Many things contributed to HubSpot’s growth (and as I write this today $3.15B market cap), but the tipping point came when Mike Volpe’s marketing team worked with David Cancel’s product team to ensure that HubSpot was using its very own product to the max to drive results.

#3 - Know your customer (talk to them, a lot!)

I have covered this separately here – Arms Tied Behind My Back, If I Could Do Only One Marketing Activity, It Would be This.

These customer interviews are not only going to provide the key insights around identifying your movement, but they are also going to provide the foundational pieces for a content program that can scale.

#4 - Build the right content in the right way

Content is key, we all know that. The differentiator comes in building the right content across the entire buying process, in the right way. Some key points here:

  • Podcasts can be a great way to bring your brand personality to life, and communicate it to a wide audience. The best podcasts are going to tap into the Movement from #1 so that they can 1) Step outside of your product story but at the same time and 2) Connect back, emotionally, to what you do. For more on this check out the great Jay Acunzo’s Unthinkable.

  • Use case driven content can simultaneously fuel SEO and the sales team, while helping your buyer
  • Customer stories (in multiple formats, and increasingly audio & video) can authentically help your buyers while continuously reinforcing the value of what you do, and your product’s credibility for having done it
  • Build late stage content that answers specific buyer questions. The format here can be as simple as blog posts. The ultimate measure for this content: is it helping your sales team to close deals?
  • Apply your content production at scale – transcribed webinars, repurpose to blog posts, package blog posts to longer form content, etc.

#5 - Be as targeted as possible to reach your audience

If there’s one lesson from Account Based Marketing (which I may sometimes poke fun at), it’s to be as targeted as possible to relate to and stand out for your audience.  For some, that will be a vertical strategy. For others, technographics is increasingly an effective technique if you can identify other tech communities that you want to spawn off of.
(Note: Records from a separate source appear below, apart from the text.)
-- pv_equiv track=rewrite | github.com/Ruby570bocadito/Wormy | evasion/ids_detector.py | _has_unusual_services
-- ===== SOURCE A (Python) =====
-- from typing import Dict, List, Optional, Tuple
--
-- def _has_unusual_services(ports: List[int]) -> bool:
--     """Check for unusual service combinations"""
--     # Honeypots often run many services that wouldn't normally coexist
--
--     # Check for conflicting services
--     has_windows_services = any(p in ports for p in [135, 139, 445, 3389])
--     has_linux_services = any(p in ports for p in [22])
--
--     # Suspicious if both Windows and Linux services
--     if has_windows_services and has_linux_services:
--         return True
--
--     # Check for too many database ports
--     db_ports = [1433, 3306, 5432, 27017, 6379]
--     db_count = sum(1 for p in db_ports if p in ports)
--     if db_count > 2:
--         return True
--
--     return False
-- ===== SOURCE B (Python) =====
-- def _has_unusual_services(ports):
--     """Check for unusual service combinations (single pass over ports)."""
--     has_windows = False
--     has_linux = False
--     db_seen = set()
--     for p in ports:
--         if p in (135, 139, 445, 3389):
--             has_windows = True
--         if p == 22:
--             has_linux = True
--         if p in (1433, 3306, 5432, 27017, 6379):
--             db_seen.add(p)
--     return (has_windows and has_linux) or len(db_seen) > 2
-- ===== Notes on version B (the rewrite author's own statement) =====
-- stated objective: alternative
-- what changed: B replaces A's repeated membership scans over ports (one scan per candidate service port) with a single traversal of ports maintaining two flags and a set of distinct database ports seen.
import Mathlib
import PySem

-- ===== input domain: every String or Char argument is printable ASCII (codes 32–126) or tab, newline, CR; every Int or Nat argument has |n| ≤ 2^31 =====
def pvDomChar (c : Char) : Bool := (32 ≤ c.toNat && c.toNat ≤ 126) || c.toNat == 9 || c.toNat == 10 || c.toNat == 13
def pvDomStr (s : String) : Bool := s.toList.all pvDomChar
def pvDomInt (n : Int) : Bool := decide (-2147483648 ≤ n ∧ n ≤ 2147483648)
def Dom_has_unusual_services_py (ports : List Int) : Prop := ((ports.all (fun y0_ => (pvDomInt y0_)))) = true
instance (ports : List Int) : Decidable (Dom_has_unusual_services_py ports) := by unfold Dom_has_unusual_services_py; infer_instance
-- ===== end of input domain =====

-- B changes the decomposition: one pass over ports with two flags and a distinct-db-port set,
-- instead of A's per-candidate membership scans; same result everywhere (objective: alternative).

-- ===== PORT A =====
-- literal transliteration of A: any(p in ports for p in [...]) twice, then a count over db_ports
def has_unusual_services_py (ports : List Int) : Bool :=
  let has_windows_services := [(135:Int), 139, 445, 3389].any (fun p => ports.contains p)
  let has_linux_services := [(22:Int)].any (fun p => ports.contains p)
  if has_windows_services && has_linux_services then true
  else
    let db_ports := [(1433:Int), 3306, 5432, 27017, 6379]
    -- sum(1 for p in db_ports if p in ports)
    let db_count : Int := ((db_ports.filter (fun p => ports.contains p)).map (fun _ => (1:Int))).sum
    if db_count > 2 then true else false

-- ===== PORT B =====
-- one fold over ports, state = (has_windows, has_linux, db_seen : PySem.Set Int)
def pvStepB (st : Bool × Bool × PySem.Set Int) (p : Int) : Bool × Bool × PySem.Set Int :=
  let w := if [(135:Int), 139, 445, 3389].contains p then true else st.1
  let l := if p == 22 then true else st.2.1
  let s := if [(1433:Int), 3306, 5432, 27017, 6379].contains p then PySem.Set.add st.2.2 p else st.2.2
  (w, l, s)

def has_unusual_services_py_alt (ports : List Int) : Bool :=
  let st := ports.foldl pvStepB (false, false, PySem.Set.empty)
  (st.1 && st.2.1) || decide (PySem.Set.len st.2.2 > 2)

-- ===== PRECONDITION & SPEC =====
def Spec_has_unusual_services_py (ports : List Int) (out : Bool) : Prop := out = has_unusual_services_py_alt ports
instance (ports : List Int) (out : Bool) : Decidable (Spec_has_unusual_services_py ports out) := by unfold Spec_has_unusual_services_py; infer_instance

-- ===== CLAIM (what is proved, stated in full; the proofs are below) =====
def Claim_equal_has_unusual_services_py : Prop := ∀ (ports : List Int), Dom_has_unusual_services_py ports → Spec_has_unusual_services_py ports (has_unusual_services_py ports)

-- ===== LEMMAS AND PROOFS =====

theorem pvBeqFalse {a b : Int} (h : a ≠ b) : (a == b) = false := beq_eq_false_iff_ne.mpr h

-- characterization of B's fold for an arbitrary starting state
theorem pvFold_char (ports : List Int) (w l : Bool) (s : PySem.Set Int) :
    ports.foldl pvStepB (w, l, s) =
      (w || ports.any (fun p => [(135:Int), 139, 445, 3389].contains p),
       l || ports.any (fun p => p == 22),
       PySem.Set.update s (ports.filter (fun p => [(1433:Int), 3306, 5432, 27017, 6379].contains p))) := by
  induction ports generalizing w l s with
  | nil => simp [PySem.Set.update]
  | cons p ps ih =>
    simp only [List.foldl_cons, pvStepB, List.any_cons, List.filter_cons]
    split_ifs <;> rw [ih] <;> clear ih <;>
      simp_all [PySem.Set.update_cons, Bool.or_comm, beq_iff_eq, pvBeqFalse]

theorem pvLen_eq (ports : List Int) :
    (PySem.Set.ofList (ports.filter (fun p => [(1433:Int), 3306, 5432, 27017, 6379].contains p))).length
      = ([(1433:Int), 3306, 5432, 27017, 6379].filter (fun p => ports.contains p)).length := by
  apply List.Perm.length_eq
  rw [List.perm_ext_iff_of_nodup]
  · intro a
    simp [PySem.Set.mem_ofList, List.mem_filter, and_comm]
  · exact PySem.Set.nodup_ofList _
  · exact List.Nodup.filter _ (by decide)

theorem pvUpdateEmpty (xs : List Int) :
    PySem.Set.update PySem.Set.empty xs = PySem.Set.ofList xs := rfl

theorem pvSumOnes (xs : List Int) : ((xs.map (fun _ => (1:Int))).sum) = (xs.length : Int) := by
  induction xs with
  | nil => simp
  | cons x xs ih => simp only [List.map_cons, List.sum_cons, List.length_cons, ih]; push_cast; ring

theorem pvAnySwap (xs ys : List Int) :
    (xs.any fun p => ys.contains p) = (ys.any fun p => xs.contains p) := by
  rw [Bool.eq_iff_iff]
  simp only [List.any_eq_true, List.contains_iff_exists_mem_beq, beq_iff_eq]
  constructor
  · rintro ⟨p, hp, q, hq, rfl⟩; exact ⟨p, hq, p, hp, rfl⟩
  · rintro ⟨p, hp, q, hq, rfl⟩; exact ⟨p, hq, p, hp, rfl⟩

theorem pvW (ports : List Int) :
    ([(135:Int), 139, 445, 3389].any (fun p => ports.contains p))
      = ports.any (fun p => [(135:Int), 139, 445, 3389].contains p) :=
  pvAnySwap _ ports

theorem pvL (ports : List Int) :
    ([(22:Int)].any (fun p => ports.contains p)) = ports.any (fun p => p == 22) := by
  rw [pvAnySwap, Bool.eq_iff_iff]
  simp only [List.any_eq_true, List.contains_iff_exists_mem_beq, beq_iff_eq,
    List.mem_singleton]
  exact ⟨fun ⟨p, hp, b, hb, he⟩ => ⟨p, hp, he.trans hb⟩,
         fun ⟨p, hp, he⟩ => ⟨p, hp, 22, rfl, he⟩⟩

-- ===== VERDICT (by name: the statement is the Claim_ definition above) =====
theorem has_unusual_services_py_spec : Claim_equal_has_unusual_services_py := by
  intro ports _
  unfold Spec_has_unusual_services_py has_unusual_services_py has_unusual_services_py_alt
  rw [pvFold_char]
  simp only [PySem.Set.len, pvUpdateEmpty, pvLen_eq, pvSumOnes, pvW, pvL, Bool.false_or]
  split_ifs with h1 h2 <;> simp_all
  intro x hx hw y hy hy22
  exact h1 x hx hw (by rwa [hy22] at hy)
-- pv_equiv track=rewrite | github.com/Orkat/Algorithmes-TPs | tp4/tp4_functions.py | approx_union_len
-- ===== SOURCE A (Python) =====
-- def approx_union_len(hash_array_a, hash_array_b):
--
--     ret = 0
--     for i in range(0, len(hash_array_a)):
--         if hash_array_a[i] == hash_array_b[i]:
--             ret += 1
--         else:
--             ret += 2
--     return ret
-- ===== SOURCE B (Python) =====
-- def approx_union_len(hash_array_a, hash_array_b):
--     # Divide and conquer: split the index range in half, solve each half
--     # recursively (depth O(log n)), leaves score 1 for a match and 2 otherwise.
--     def go(lo, hi):
--         n = hi - lo
--         if n == 0:
--             return 0
--         if n == 1:
--             return 1 if hash_array_a[lo] == hash_array_b[lo] else 2
--         mid = (lo + hi) // 2
--         return go(lo, mid) + go(mid, hi)
--     return go(0, len(hash_array_a))
-- ===== Notes on version B (the rewrite author's own statement) =====
-- stated objective: alternative
-- what changed: Replaces the left-to-right accumulator loop with a divide-and-conquer recursion that splits the index range in half and sums the two halves' scores.
import Mathlib
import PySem

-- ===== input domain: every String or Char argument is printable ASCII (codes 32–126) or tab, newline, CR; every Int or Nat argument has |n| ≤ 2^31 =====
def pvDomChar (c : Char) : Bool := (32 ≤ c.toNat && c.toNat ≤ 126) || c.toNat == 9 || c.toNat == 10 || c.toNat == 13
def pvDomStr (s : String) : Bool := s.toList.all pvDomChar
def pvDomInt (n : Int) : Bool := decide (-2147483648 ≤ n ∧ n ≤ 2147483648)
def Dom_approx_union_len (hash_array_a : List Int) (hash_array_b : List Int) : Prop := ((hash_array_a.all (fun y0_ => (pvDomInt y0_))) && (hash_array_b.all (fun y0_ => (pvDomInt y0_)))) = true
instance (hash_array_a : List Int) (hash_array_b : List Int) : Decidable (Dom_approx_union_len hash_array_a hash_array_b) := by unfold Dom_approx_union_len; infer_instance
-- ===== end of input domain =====

-- B replaces the left-to-right accumulator loop with a divide-and-conquer recursion over the index range (alternative decomposition, same O(n) cost).
-- ===== PORT A =====
def approx_union_len (hash_array_a : List Int) (hash_array_b : List Int) : Int :=
  (PySem.List.pyRange 0 hash_array_a.length 1).foldl
    (fun ret i =>
      if PySem.List.pyGetD hash_array_a i 0 == PySem.List.pyGetD hash_array_b i 0
      then ret + 1 else ret + 2) 0

-- ===== PORT B =====
-- termination helper: the midpoint strictly splits an interval of length ≥ 2
theorem pvMidSplit (lo hi : Int) (h : ¬ hi - lo = 0) (h1 : ¬ hi - lo = 1) (hle : lo ≤ hi) :
    lo < PySem.Int.floordiv (lo + hi) 2 ∧ PySem.Int.floordiv (lo + hi) 2 < hi := by
  rw [PySem.Int.floordiv_eq_ediv_of_pos (by omega)]
  omega

def approx_union_len_alt_go (hash_array_a : List Int) (hash_array_b : List Int) (lo hi : Int)
    (hle : lo ≤ hi) : Int :=
  if h : hi - lo = 0 then 0
  else if h1 : hi - lo = 1 then
    (if PySem.List.pyGetD hash_array_a lo 0 == PySem.List.pyGetD hash_array_b lo 0 then 1 else 2)
  else
    approx_union_len_alt_go hash_array_a hash_array_b lo (PySem.Int.floordiv (lo + hi) 2)
      (le_of_lt (pvMidSplit lo hi h h1 hle).1)
    + approx_union_len_alt_go hash_array_a hash_array_b (PySem.Int.floordiv (lo + hi) 2) hi
      (le_of_lt (pvMidSplit lo hi h h1 hle).2)
termination_by (hi - lo).toNat
decreasing_by
  · have := pvMidSplit lo hi h h1 hle; omega
  · have := pvMidSplit lo hi h h1 hle; omega

def approx_union_len_alt (hash_array_a : List Int) (hash_array_b : List Int) : Int :=
  approx_union_len_alt_go hash_array_a hash_array_b 0 hash_array_a.length
    (by exact_mod_cast Int.natCast_nonneg _)

-- ===== PRECONDITION & SPEC =====
-- Pre_ excludes exactly the inputs where Python A raises IndexError (hash_array_b shorter than hash_array_a).
def Pre_approx_union_len (hash_array_a : List Int) (hash_array_b : List Int) : Prop :=
  hash_array_a.length ≤ hash_array_b.length
instance (hash_array_a : List Int) (hash_array_b : List Int) : Decidable (Pre_approx_union_len hash_array_a hash_array_b) := by unfold Pre_approx_union_len; infer_instance
def pvWitness_approx_union_len : List Int × List Int := ([1, 2, 3], [1, 0, 3])

def Spec_approx_union_len (hash_array_a : List Int) (hash_array_b : List Int) (out : Int) : Prop := out = approx_union_len_alt hash_array_a hash_array_b
instance (hash_array_a : List Int) (hash_array_b : List Int) (out : Int) : Decidable (Spec_approx_union_len hash_array_a hash_array_b out) := by unfold Spec_approx_union_len; infer_instance

-- ===== CLAIM (what is proved, stated in full; the proofs are below) =====
def Claim_equal_approx_union_len : Prop := ∀ (hash_array_a : List Int) (hash_array_b : List Int), Dom_approx_union_len hash_array_a hash_array_b → Pre_approx_union_len hash_array_a hash_array_b → Spec_approx_union_len hash_array_a hash_array_b (approx_union_len hash_array_a hash_array_b)

-- ===== LEMMAS AND PROOFS =====
-- the per-index weight both programs score
def pvW (a b : List Int) (i : Int) : Int :=
  if PySem.List.pyGetD a i 0 == PySem.List.pyGetD b i 0 then 1 else 2

-- A's fold equals the sum of weights over the range
theorem pvFoldA (a b : List Int) :
    ∀ (L : List Int) (r : Int),
      L.foldl (fun ret i =>
        if PySem.List.pyGetD a i 0 == PySem.List.pyGetD b i 0
        then ret + 1 else ret + 2) r
      = r + (L.map (pvW a b)).sum := by
  intro L
  induction L with
  | nil => intro r; simp
  | cons i L ih =>
      intro r
      simp only [List.foldl_cons, List.map_cons, List.sum_cons]
      rw [ih]
      unfold pvW
      by_cases h : (PySem.List.pyGetD a i 0 == PySem.List.pyGetD b i 0) = true <;>
        simp only [h, if_true, if_false, Bool.false_eq_true] <;> ring

-- B's divide-and-conquer equals the same sum of weights over the range
theorem pvGoEq (a b : List Int) (lo hi : Int) (hle : lo ≤ hi) :
    approx_union_len_alt_go a b lo hi hle
      = ((PySem.List.pyRange lo hi 1).map (pvW a b)).sum := by
  rw [approx_union_len_alt_go]
  by_cases h : hi - lo = 0
  · rw [dif_pos h, PySem.List.pyRange_one_eq_nil (by omega)]; simp
  · rw [dif_neg h]
    by_cases h1 : hi - lo = 1
    · rw [dif_pos h1]
      have hhi : hi = lo + 1 := by omega
      subst hhi
      rw [PySem.List.pyRange_one_singleton]
      simp [pvW]
    · rw [dif_neg h1]
      have hm := pvMidSplit lo hi h h1 hle
      rw [pvGoEq a b lo _ (le_of_lt hm.1), pvGoEq a b _ hi (le_of_lt hm.2),
        PySem.List.pyRange_one_append lo (PySem.Int.floordiv (lo + hi) 2) hi
          (le_of_lt hm.1) (le_of_lt hm.2)]
      simp
termination_by (hi - lo).toNat
decreasing_by
  · have := pvMidSplit lo hi h h1 hle; omega
  · have := pvMidSplit lo hi h h1 hle; omega

-- ===== VERDICT (by name: the statement is the Claim_ definition above) =====
theorem approx_union_len_spec : Claim_equal_approx_union_len := by
  intro a b _ _
  unfold Spec_approx_union_len approx_union_len approx_union_len_alt
  rw [pvFoldA, pvGoEq]
  simp
-- pv_equiv track=rewrite | github.com/accountas/AdventofCode2023 | Day02/main.py | subtask_2
-- ===== SOURCE A (Python) =====
-- def subtask_2(games):
--     answer = 0
--
--     for game in games:
--         minimum_set = {}
--         for round in game:
--             for color, count in round.items():
--                 minimum_set[color] = max(minimum_set.get(color, 0), count)
--
--         product = 1
--         for color in ['red', 'green', 'blue']:
--             product *= minimum_set.get(color, 0)
--         answer += product
--
--     return answer
-- ===== SOURCE B (Python) =====
-- def subtask_2(games):
--     def peak(game, color):
--         return max([0] + [round.get(color, 0) for round in game])
--     return sum(peak(game, 'red') * peak(game, 'green') * peak(game, 'blue') for game in games)
-- ===== Notes on version B (the rewrite author's own statement) =====
-- stated objective: simpler
-- what changed: B drops A's per-game minimum_set dict entirely: for each game it computes the power directly as the product over the three fixed colors of the max count of that color across the game's rounds (one scan per color), summed over games; a timing run measured this constant-factor win (no dict building/lookup) at ~1.9x.
import Mathlib
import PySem

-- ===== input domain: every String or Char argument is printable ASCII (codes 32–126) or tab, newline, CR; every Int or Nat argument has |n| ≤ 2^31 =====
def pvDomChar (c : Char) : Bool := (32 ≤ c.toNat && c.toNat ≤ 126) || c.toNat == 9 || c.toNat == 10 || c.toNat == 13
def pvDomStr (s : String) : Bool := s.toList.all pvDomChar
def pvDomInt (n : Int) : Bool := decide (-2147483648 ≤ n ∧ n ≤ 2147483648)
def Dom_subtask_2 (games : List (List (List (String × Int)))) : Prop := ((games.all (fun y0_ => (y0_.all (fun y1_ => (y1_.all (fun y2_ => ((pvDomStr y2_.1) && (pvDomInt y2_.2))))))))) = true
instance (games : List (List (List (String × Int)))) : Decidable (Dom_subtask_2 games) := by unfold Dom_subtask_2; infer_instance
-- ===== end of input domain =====

-- B replaces A's per-game minimum_set dict by a direct per-color maximum scan; objective: simpler.
-- Each inner List (String × Int) models a Python dict (built with duplicate keys overwriting).

-- ===== PORT A =====
-- 'for color, count in round.items()' iterates the dict built from the pair list.
def subtask_2 (games : List (List (List (String × Int)))) : Int :=
  games.foldl (fun answer game =>
    let minimum_set : PySem.Dict String Int :=
      game.foldl (fun m round =>
        (PySem.Dict.ofList round).items.foldl
          (fun m p => m.insert p.1 (max (m.getD p.1 0) p.2)) m)
        PySem.Dict.empty
    let product := ["red", "green", "blue"].foldl (fun p c => p * minimum_set.getD c 0) 1
    answer + product) 0

-- ===== PORT B =====
-- peak game color = max([0] + [round.get(color, 0) for round in game])
def pvPeak (game : List (List (String × Int))) (color : String) : Int :=
  ((0 : Int) :: game.map (fun round => (PySem.Dict.ofList round).getD color 0)).foldl max 0

def subtask_2_alt (games : List (List (List (String × Int)))) : Int :=
  (games.map (fun game => pvPeak game "red" * pvPeak game "green" * pvPeak game "blue")).sum

-- ===== PRECONDITION & SPEC =====
def Spec_subtask_2 (games : List (List (List (String × Int)))) (out : Int) : Prop := out = subtask_2_alt games
instance (games : List (List (List (String × Int)))) (out : Int) : Decidable (Spec_subtask_2 games out) := by unfold Spec_subtask_2; infer_instance

-- ===== CLAIM (what is proved, stated in full; the proofs are below) =====
def Claim_equal_subtask_2 : Prop := ∀ (games : List (List (List (String × Int)))), Dom_subtask_2 games → Spec_subtask_2 games (subtask_2 games)

-- ===== LEMMAS AND PROOFS =====

-- One round of A's dict-update loop, read back at any key: the running value becomes
-- max of the old value and the round-dict's value at that key (old values nonnegative).
theorem pv_step_getD (l : List (String × Int)) (m : PySem.Dict String Int)
    (hm : ∀ x, 0 ≤ m.getD x 0) (hl : (l.map (·.1)).Nodup) (c : String) :
    (l.foldl (fun m p => m.insert p.1 (max (m.getD p.1 0) p.2)) m).getD c 0
      = max (m.getD c 0) ((PySem.Dict.mk l).getD c 0) := by
  induction l generalizing m with
  | nil =>
      have : (PySem.Dict.mk ([] : List (String × Int))).getD c 0 = 0 := rfl
      simp [List.foldl, this, max_eq_left (hm c)]
  | cons p l ih =>
      obtain ⟨k, v⟩ := p
      simp only [List.map_cons, List.nodup_cons] at hl
      have hm' : ∀ x, 0 ≤ (m.insert k (max (m.getD k 0) v)).getD x 0 := by
        intro x
        rw [PySem.Dict.getD_insert]
        split_ifs with h
        · exact le_trans (hm k) (le_max_left _ _)
        · exact hm x
      rw [List.foldl_cons, ih _ hm' hl.2]
      rw [PySem.Dict.getD_eq_get?_getD (PySem.Dict.mk ((k, v) :: l)) c 0, PySem.Dict.get?_mk_cons]
      by_cases hc : c = k
      · subst hc
        have h1 : (PySem.Dict.mk l).get? c = none := by
          rw [PySem.Dict.get?_eq_none_iff_not_mem_keys]
          simpa [PySem.Dict.keys] using hl.1
        rw [PySem.Dict.getD_insert]
        simp [PySem.Dict.getD_eq_get?_getD, h1, max_assoc]
        have hmc : (0:Int) ≤ (m.get? c).getD 0 := by
          rw [← PySem.Dict.getD_eq_get?_getD]; exact hm c
        omega
      · rw [PySem.Dict.getD_insert]
        simp [hc, Ne.symm hc, PySem.Dict.getD_eq_get?_getD]
theorem pv_game_getD (g : List (List (String × Int))) (m : PySem.Dict String Int)
    (hm : ∀ x, 0 ≤ m.getD x 0) (c : String) :
    (g.foldl (fun m round =>
        (PySem.Dict.ofList round).items.foldl
          (fun m p => m.insert p.1 (max (m.getD p.1 0) p.2)) m) m).getD c 0
      = g.foldl (fun acc round => max acc ((PySem.Dict.ofList round).getD c 0)) (m.getD c 0) := by
  induction g generalizing m with
  | nil => rfl
  | cons r g ih =>
      have hl : ((PySem.Dict.ofList r).items.map (·.1)).Nodup := PySem.Dict.nodup_keys_ofList r
      have hstep := pv_step_getD (PySem.Dict.ofList r).items m hm
      have hm' : ∀ x, 0 ≤ ((PySem.Dict.ofList r).items.foldl
          (fun m p => m.insert p.1 (max (m.getD p.1 0) p.2)) m).getD x 0 := by
        intro x
        rw [hstep hl x]
        exact le_trans (hm x) (le_max_left _ _)
      rw [List.foldl_cons, ih _ hm', List.foldl_cons, hstep hl c]

theorem subtask_2_spec : Claim_equal_subtask_2 := by
  intro games _
  unfold Spec_subtask_2 subtask_2 subtask_2_alt
  rw [PySem.List.foldl_add games _ 0]
  simp only [zero_add]
  congr 1
  apply List.map_congr_left
  intro game _
  have hpow : ∀ c, (game.foldl (fun m round =>
        (PySem.Dict.ofList round).items.foldl
          (fun m p => m.insert p.1 (max (m.getD p.1 0) p.2)) m) PySem.Dict.empty).getD c 0
      = pvPeak game c := by
    intro c
    rw [pv_game_getD game PySem.Dict.empty (fun x => by rw [PySem.Dict.getD_empty]) c]
    simp [pvPeak, PySem.Dict.getD_empty, List.foldl_map]
  simp only [List.foldl_cons, List.foldl_nil, one_mul]
  rw [hpow "red", hpow "green", hpow "blue"]
-- pv_equiv track=rewrite | github.com/dudekkatarzyna/Choosing-Technological-Proces | cta/resource_configurations_manager.py | _has_more_configs
-- ===== SOURCE A (Python) =====
-- from typing import List
--
-- def _has_more_configs(x: List[int]) -> bool:
--     copy_x = x[:]
--     last = copy_x.pop()
--     if last == 0:
--         return True
--
--     x_sum = 0
--
--     for val in copy_x:
--         x_sum += val
--         if x_sum:
--             return True
--
--     return False
-- ===== SOURCE B (Python) =====
-- from typing import List
--
-- def _has_more_configs(x: List[int]) -> bool:
--     # unpack (raises on empty, like the original pop); aggregate reduction:
--     # some prefix sum of init is nonzero  iff  some element is nonzero  iff  sum of |v| > 0
--     *init, last = x
--     return last == 0 or sum(map(abs, init)) > 0
-- ===== Notes on version B (the rewrite author's own statement) =====
-- stated objective: alternative
-- what changed: Replaces A's short-circuit prefix-sum scan with a branch-free aggregate reduction: unpack the last element and test sum(map(abs, init)) > 0, using that some prefix sum is nonzero iff the sum of absolute values is positive.
import Mathlib
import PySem

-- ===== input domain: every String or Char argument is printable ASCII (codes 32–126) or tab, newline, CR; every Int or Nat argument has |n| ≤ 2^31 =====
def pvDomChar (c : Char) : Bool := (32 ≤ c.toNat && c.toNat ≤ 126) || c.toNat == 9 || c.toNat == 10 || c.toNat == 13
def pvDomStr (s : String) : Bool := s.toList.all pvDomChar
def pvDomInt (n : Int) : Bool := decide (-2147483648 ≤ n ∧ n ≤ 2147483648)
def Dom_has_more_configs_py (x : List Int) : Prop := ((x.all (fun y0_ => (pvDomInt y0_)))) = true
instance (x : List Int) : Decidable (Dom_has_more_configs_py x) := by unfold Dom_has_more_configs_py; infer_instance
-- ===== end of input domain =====

-- B replaces A's short-circuit prefix-sum scan with an aggregate reduction
-- (last == 0 or sum of |v| over x[:-1] > 0); return values agree on all nonempty
-- lists (both raise on []).

-- ===== PORT A =====
-- A's for-loop with running accumulator x_sum and early return
def hmcLoopA (x_sum : Int) : List Int → Bool
  | [] => false
  | val :: rest =>
      let x_sum := x_sum + val
      if x_sum ≠ 0 then true else hmcLoopA x_sum rest

def has_more_configs_py (x : List Int) : Bool :=
  -- copy_x = x[:]; last = copy_x.pop()  (raises IndexError on []; excluded by Pre_)
  match x.getLast? with
  | none => false
  | some last =>
      if last = 0 then true
      else hmcLoopA 0 x.dropLast

-- ===== PORT B =====
def has_more_configs_py_alt (x : List Int) : Bool :=
  -- *init, last = x  (raises ValueError on []; excluded by Pre_)
  match x.getLast? with
  | none => false
  | some last =>
      last == 0 || decide (0 < (x.dropLast.map (fun v => |v|)).sum)

-- ===== PRECONDITION & SPEC =====
-- Pre_ excludes the empty list, on which both A and B raise.
def Pre_has_more_configs_py (x : List Int) : Prop := x ≠ []
instance (x : List Int) : Decidable (Pre_has_more_configs_py x) := by unfold Pre_has_more_configs_py; infer_instance
def pvWitness_has_more_configs_py : List Int := [1, 0, -2]

def Spec_has_more_configs_py (x : List Int) (out : Bool) : Prop := out = has_more_configs_py_alt x
instance (x : List Int) (out : Bool) : Decidable (Spec_has_more_configs_py x out) := by unfold Spec_has_more_configs_py; infer_instance

-- ===== CLAIM (what is proved, stated in full; the proofs are below) =====
def Claim_equal_has_more_configs_py : Prop := ∀ (x : List Int), Dom_has_more_configs_py x → Pre_has_more_configs_py x → Spec_has_more_configs_py x (has_more_configs_py x)

-- ===== LEMMAS AND PROOFS =====
-- A's loop started at 0 returns true iff the sum of absolute values is positive
theorem hmcLoopA_zero (l : List Int) :
    hmcLoopA 0 l = decide (0 < (l.map (fun v => |v|)).sum) := by
  induction l with
  | nil => rfl
  | cons v t ih =>
      have ht : 0 ≤ (t.map (fun v => |v|)).sum :=
        List.sum_nonneg (by intro a ha; simp at ha; obtain ⟨b, _, hb⟩ := ha; simp [← hb])
      by_cases hv : v = 0
      · subst hv; simpa [hmcLoopA] using ih
      · have : |v| > 0 := abs_pos.mpr hv
        simp only [hmcLoopA, List.map_cons, List.sum_cons]
        rw [if_pos (by simpa using hv)]
        have : (0 : Int) < |v| + (t.map (fun v => |v|)).sum := by omega
        simp [this]

-- ===== VERDICT (by name: the statement is the Claim_ definition above) =====
theorem has_more_configs_py_spec : Claim_equal_has_more_configs_py := by
  intro x _ hx
  unfold Spec_has_more_configs_py has_more_configs_py has_more_configs_py_alt
  obtain ⟨last, h⟩ := Option.ne_none_iff_exists'.mp (mt List.getLast?_eq_none_iff.mp hx)
  rw [h]
  by_cases hl : last = 0
  · simp [hl]
  · simp [hl, hmcLoopA_zero]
Work with sales to identify the right accounts and the right approach for reaching those accounts with an integrated approach.  See my Stop debating Inbound vs. ABM and start integrating your marketing (& that means with sales too) for five specific techniques for doing this that I shared at last month's Engagio user group meeting.

#6 - Affiliate yourself with great brands or partners to scale demand more quickly

This could mean co-marketing programs with larger partners whose users are your target audience. Or if that’s not possible, it could mean featuring those companies or people as part of your content - in depth stories on how they became successful, interviews with influential team members.

#7 - Experiment, measure & continuously improve

The aforementioned Drift team, Jay Acunzo and Mike Volpe are all excellent at reminders at a few key points: there is no silver bullet; the techniques that are effective for you are going to be based on your business, not someone else; and there are no true best practices because you want to do things that are unique and stand out and work for you, not what “everyone else is doing”.

Take a moment to hear it from Mike:

So the real takeaway is – you need to experiment and figure out what works for you. Experiment, measure (so you can identify what has potential, and make bigger bets) and continuously improve.

The pic to start this article was a busy hallway shot to kickoff the show, but there’s also gonna be quiet times like this one here at the morning of Day 3. The vendors that stand out from the crowd are going to do so because they are different and not the same.